Saved data entries:
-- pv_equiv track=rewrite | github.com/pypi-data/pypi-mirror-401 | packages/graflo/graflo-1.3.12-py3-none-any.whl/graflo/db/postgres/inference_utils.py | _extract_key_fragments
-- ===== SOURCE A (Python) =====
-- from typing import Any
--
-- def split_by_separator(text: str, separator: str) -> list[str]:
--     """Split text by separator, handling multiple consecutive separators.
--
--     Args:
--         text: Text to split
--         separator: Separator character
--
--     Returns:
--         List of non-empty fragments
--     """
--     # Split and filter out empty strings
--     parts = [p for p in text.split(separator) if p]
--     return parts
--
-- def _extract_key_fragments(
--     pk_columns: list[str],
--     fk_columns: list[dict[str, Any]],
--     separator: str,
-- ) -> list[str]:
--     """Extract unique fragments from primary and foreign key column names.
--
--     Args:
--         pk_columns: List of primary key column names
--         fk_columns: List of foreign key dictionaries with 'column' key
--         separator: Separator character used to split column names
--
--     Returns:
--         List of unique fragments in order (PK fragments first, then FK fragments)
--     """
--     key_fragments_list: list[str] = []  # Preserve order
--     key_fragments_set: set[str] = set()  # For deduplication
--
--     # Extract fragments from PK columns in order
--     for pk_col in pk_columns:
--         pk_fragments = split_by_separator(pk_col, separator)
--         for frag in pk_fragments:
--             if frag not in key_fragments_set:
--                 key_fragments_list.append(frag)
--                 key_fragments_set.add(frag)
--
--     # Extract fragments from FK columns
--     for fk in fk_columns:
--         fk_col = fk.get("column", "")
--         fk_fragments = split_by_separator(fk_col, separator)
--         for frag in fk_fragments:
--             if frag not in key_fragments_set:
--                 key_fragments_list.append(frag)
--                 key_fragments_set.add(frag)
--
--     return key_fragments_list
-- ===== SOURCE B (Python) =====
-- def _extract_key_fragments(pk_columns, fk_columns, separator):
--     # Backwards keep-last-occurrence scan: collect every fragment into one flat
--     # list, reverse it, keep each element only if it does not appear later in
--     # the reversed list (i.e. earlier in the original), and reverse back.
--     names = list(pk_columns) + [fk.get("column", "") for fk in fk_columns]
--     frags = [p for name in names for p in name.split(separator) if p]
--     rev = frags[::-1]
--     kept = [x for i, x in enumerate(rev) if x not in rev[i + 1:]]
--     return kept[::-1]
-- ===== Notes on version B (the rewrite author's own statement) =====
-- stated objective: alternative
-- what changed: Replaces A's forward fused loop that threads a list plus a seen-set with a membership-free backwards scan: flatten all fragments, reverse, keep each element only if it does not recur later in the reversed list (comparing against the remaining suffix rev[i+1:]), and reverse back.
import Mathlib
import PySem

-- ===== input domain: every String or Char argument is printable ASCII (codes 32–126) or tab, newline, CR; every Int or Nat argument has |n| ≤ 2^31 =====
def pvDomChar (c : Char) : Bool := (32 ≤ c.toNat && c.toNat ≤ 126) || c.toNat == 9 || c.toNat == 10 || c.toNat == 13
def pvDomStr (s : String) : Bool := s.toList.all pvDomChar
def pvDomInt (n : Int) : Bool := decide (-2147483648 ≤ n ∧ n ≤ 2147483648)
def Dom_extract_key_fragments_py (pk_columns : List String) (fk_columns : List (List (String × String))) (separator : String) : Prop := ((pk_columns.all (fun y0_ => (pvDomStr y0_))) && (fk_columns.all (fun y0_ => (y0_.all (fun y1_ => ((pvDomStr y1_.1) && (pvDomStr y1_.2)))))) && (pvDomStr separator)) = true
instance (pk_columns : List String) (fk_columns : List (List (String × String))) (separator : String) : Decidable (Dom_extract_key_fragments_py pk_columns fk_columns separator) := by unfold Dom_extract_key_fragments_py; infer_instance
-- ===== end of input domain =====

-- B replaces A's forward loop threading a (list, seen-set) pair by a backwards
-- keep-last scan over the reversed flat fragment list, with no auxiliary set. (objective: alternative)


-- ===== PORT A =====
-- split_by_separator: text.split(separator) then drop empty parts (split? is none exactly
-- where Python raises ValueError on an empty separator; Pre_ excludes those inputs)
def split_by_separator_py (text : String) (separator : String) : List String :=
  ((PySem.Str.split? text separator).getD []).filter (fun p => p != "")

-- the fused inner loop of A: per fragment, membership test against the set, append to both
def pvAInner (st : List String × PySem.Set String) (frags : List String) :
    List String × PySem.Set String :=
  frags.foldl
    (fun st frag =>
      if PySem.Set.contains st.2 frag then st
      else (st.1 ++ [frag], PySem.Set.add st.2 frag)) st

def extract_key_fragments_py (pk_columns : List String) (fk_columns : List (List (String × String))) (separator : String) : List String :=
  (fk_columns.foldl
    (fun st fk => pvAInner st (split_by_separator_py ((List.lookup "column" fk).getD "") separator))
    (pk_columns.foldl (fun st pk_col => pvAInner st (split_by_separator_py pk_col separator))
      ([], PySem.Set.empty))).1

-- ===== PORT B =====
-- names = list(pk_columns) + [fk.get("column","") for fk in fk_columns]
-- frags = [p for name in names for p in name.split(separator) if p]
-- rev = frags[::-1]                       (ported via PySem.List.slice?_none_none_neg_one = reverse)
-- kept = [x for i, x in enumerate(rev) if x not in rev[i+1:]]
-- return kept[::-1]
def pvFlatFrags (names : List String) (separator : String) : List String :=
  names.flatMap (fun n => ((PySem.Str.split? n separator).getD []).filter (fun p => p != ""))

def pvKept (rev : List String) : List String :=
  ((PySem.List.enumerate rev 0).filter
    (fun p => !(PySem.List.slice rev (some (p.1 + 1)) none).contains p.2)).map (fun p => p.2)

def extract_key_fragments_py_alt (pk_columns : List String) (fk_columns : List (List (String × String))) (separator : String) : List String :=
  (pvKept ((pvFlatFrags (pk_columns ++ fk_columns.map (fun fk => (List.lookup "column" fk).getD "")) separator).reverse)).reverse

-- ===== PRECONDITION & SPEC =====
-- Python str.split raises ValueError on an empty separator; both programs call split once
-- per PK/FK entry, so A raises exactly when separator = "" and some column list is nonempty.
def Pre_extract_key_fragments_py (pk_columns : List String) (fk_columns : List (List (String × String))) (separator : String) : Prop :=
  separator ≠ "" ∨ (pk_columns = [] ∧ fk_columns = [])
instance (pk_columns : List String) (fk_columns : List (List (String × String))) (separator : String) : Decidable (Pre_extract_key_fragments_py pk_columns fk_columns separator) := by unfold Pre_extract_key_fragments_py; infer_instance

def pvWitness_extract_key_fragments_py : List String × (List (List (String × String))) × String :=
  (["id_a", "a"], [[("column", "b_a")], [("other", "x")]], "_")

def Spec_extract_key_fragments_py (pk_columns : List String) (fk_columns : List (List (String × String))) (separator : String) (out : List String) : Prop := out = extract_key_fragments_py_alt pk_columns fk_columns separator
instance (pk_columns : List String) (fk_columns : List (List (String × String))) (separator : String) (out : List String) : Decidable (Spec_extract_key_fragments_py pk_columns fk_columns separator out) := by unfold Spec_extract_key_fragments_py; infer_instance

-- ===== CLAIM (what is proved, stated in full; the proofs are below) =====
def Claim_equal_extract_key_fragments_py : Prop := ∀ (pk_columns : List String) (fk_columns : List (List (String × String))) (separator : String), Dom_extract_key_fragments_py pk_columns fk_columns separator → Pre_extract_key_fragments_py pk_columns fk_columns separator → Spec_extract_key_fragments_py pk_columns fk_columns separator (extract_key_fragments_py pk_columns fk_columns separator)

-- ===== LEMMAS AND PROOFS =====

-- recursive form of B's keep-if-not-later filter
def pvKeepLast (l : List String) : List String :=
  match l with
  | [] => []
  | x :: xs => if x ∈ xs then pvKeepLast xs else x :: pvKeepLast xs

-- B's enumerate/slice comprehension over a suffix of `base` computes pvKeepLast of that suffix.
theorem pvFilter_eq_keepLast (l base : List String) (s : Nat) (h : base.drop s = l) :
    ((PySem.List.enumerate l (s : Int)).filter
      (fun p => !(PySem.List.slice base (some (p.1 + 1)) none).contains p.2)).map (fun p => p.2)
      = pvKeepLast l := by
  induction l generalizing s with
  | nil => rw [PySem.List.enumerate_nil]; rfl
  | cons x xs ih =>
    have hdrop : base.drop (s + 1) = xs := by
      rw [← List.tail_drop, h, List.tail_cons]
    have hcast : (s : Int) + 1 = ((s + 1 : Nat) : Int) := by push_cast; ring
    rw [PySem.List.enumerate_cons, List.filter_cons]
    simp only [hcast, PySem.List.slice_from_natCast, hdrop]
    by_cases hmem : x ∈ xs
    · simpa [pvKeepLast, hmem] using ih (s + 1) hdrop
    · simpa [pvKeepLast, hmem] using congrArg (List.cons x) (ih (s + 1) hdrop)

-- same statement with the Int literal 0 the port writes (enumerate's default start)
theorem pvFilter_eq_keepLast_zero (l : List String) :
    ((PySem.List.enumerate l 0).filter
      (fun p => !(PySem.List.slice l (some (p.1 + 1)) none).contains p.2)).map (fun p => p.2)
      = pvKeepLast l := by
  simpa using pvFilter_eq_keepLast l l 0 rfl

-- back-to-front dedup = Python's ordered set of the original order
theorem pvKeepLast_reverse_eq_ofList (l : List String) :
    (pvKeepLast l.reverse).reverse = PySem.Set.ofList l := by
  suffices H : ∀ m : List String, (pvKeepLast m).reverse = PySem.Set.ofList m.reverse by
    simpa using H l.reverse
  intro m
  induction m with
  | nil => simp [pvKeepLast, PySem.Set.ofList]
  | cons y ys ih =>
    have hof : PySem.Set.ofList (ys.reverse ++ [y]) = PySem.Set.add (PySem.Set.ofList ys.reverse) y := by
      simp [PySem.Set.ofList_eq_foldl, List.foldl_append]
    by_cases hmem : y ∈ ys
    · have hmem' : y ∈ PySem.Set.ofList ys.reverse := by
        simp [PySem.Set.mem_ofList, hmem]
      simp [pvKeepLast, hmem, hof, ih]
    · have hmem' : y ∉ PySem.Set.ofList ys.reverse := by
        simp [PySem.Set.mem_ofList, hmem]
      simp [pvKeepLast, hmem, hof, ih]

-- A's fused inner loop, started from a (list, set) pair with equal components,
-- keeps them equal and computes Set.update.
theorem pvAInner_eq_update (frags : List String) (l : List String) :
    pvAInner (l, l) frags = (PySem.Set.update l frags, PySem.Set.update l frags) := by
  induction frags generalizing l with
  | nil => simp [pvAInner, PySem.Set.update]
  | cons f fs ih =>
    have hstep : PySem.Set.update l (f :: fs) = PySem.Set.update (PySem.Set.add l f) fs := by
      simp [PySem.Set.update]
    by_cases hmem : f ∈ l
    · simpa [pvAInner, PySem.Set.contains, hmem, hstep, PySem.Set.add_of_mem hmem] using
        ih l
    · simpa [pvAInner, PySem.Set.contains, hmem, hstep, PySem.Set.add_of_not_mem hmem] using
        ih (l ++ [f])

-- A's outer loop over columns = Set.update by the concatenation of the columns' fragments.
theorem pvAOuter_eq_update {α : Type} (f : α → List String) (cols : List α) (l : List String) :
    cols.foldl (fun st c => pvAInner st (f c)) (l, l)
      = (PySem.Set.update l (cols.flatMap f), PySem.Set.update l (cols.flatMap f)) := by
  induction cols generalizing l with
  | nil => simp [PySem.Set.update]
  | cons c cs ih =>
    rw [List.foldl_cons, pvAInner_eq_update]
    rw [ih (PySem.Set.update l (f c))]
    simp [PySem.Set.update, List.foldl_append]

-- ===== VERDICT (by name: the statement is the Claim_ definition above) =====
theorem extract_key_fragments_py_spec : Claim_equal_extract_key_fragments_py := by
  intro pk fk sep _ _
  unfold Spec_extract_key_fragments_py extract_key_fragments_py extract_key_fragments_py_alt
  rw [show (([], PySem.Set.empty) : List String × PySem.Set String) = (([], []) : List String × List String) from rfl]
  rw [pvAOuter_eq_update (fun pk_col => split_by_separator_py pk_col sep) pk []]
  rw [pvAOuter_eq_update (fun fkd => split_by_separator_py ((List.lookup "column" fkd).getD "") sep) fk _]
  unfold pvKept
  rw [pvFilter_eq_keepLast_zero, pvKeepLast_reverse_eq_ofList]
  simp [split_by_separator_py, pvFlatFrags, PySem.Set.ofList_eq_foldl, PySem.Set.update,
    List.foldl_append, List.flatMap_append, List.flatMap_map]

▶ _About this task_:
Output only the lines from the top of the entries through the one holding "into one flat", copied exactly.

▶ _Written reply_:
-- pv_equiv track=rewrite | github.com/pypi-data/pypi-mirror-401 | packages/graflo/graflo-1.3.12-py3-none-any.whl/graflo/db/postgres/inference_utils.py | _extract_key_fragments
-- ===== SOURCE A (Python) =====
-- from typing import Any
--
-- def split_by_separator(text: str, separator: str) -> list[str]:
--     """Split text by separator, handling multiple consecutive separators.
--
--     Args:
--         text: Text to split
--         separator: Separator character
--
--     Returns:
--         List of non-empty fragments
--     """
--     # Split and filter out empty strings
--     parts = [p for p in text.split(separator) if p]
--     return parts
--
-- def _extract_key_fragments(
--     pk_columns: list[str],
--     fk_columns: list[dict[str, Any]],
--     separator: str,
-- ) -> list[str]:
--     """Extract unique fragments from primary and foreign key column names.
--
--     Args:
--         pk_columns: List of primary key column names
--         fk_columns: List of foreign key dictionaries with 'column' key
--         separator: Separator character used to split column names
--
--     Returns:
--         List of unique fragments in order (PK fragments first, then FK fragments)
--     """
--     key_fragments_list: list[str] = []  # Preserve order
--     key_fragments_set: set[str] = set()  # For deduplication
--
--     # Extract fragments from PK columns in order
--     for pk_col in pk_columns:
--         pk_fragments = split_by_separator(pk_col, separator)
--         for frag in pk_fragments:
--             if frag not in key_fragments_set:
--                 key_fragments_list.append(frag)
--                 key_fragments_set.add(frag)
--
--     # Extract fragments from FK columns
--     for fk in fk_columns:
--         fk_col = fk.get("column", "")
--         fk_fragments = split_by_separator(fk_col, separator)
--         for frag in fk_fragments:
--             if frag not in key_fragments_set:
--                 key_fragments_list.append(frag)
--                 key_fragments_set.add(frag)
--
--     return key_fragments_list
-- ===== SOURCE B (Python) =====
-- def _extract_key_fragments(pk_columns, fk_columns, separator):
--     # Backwards keep-last-occurrence scan: collect every fragment into one flat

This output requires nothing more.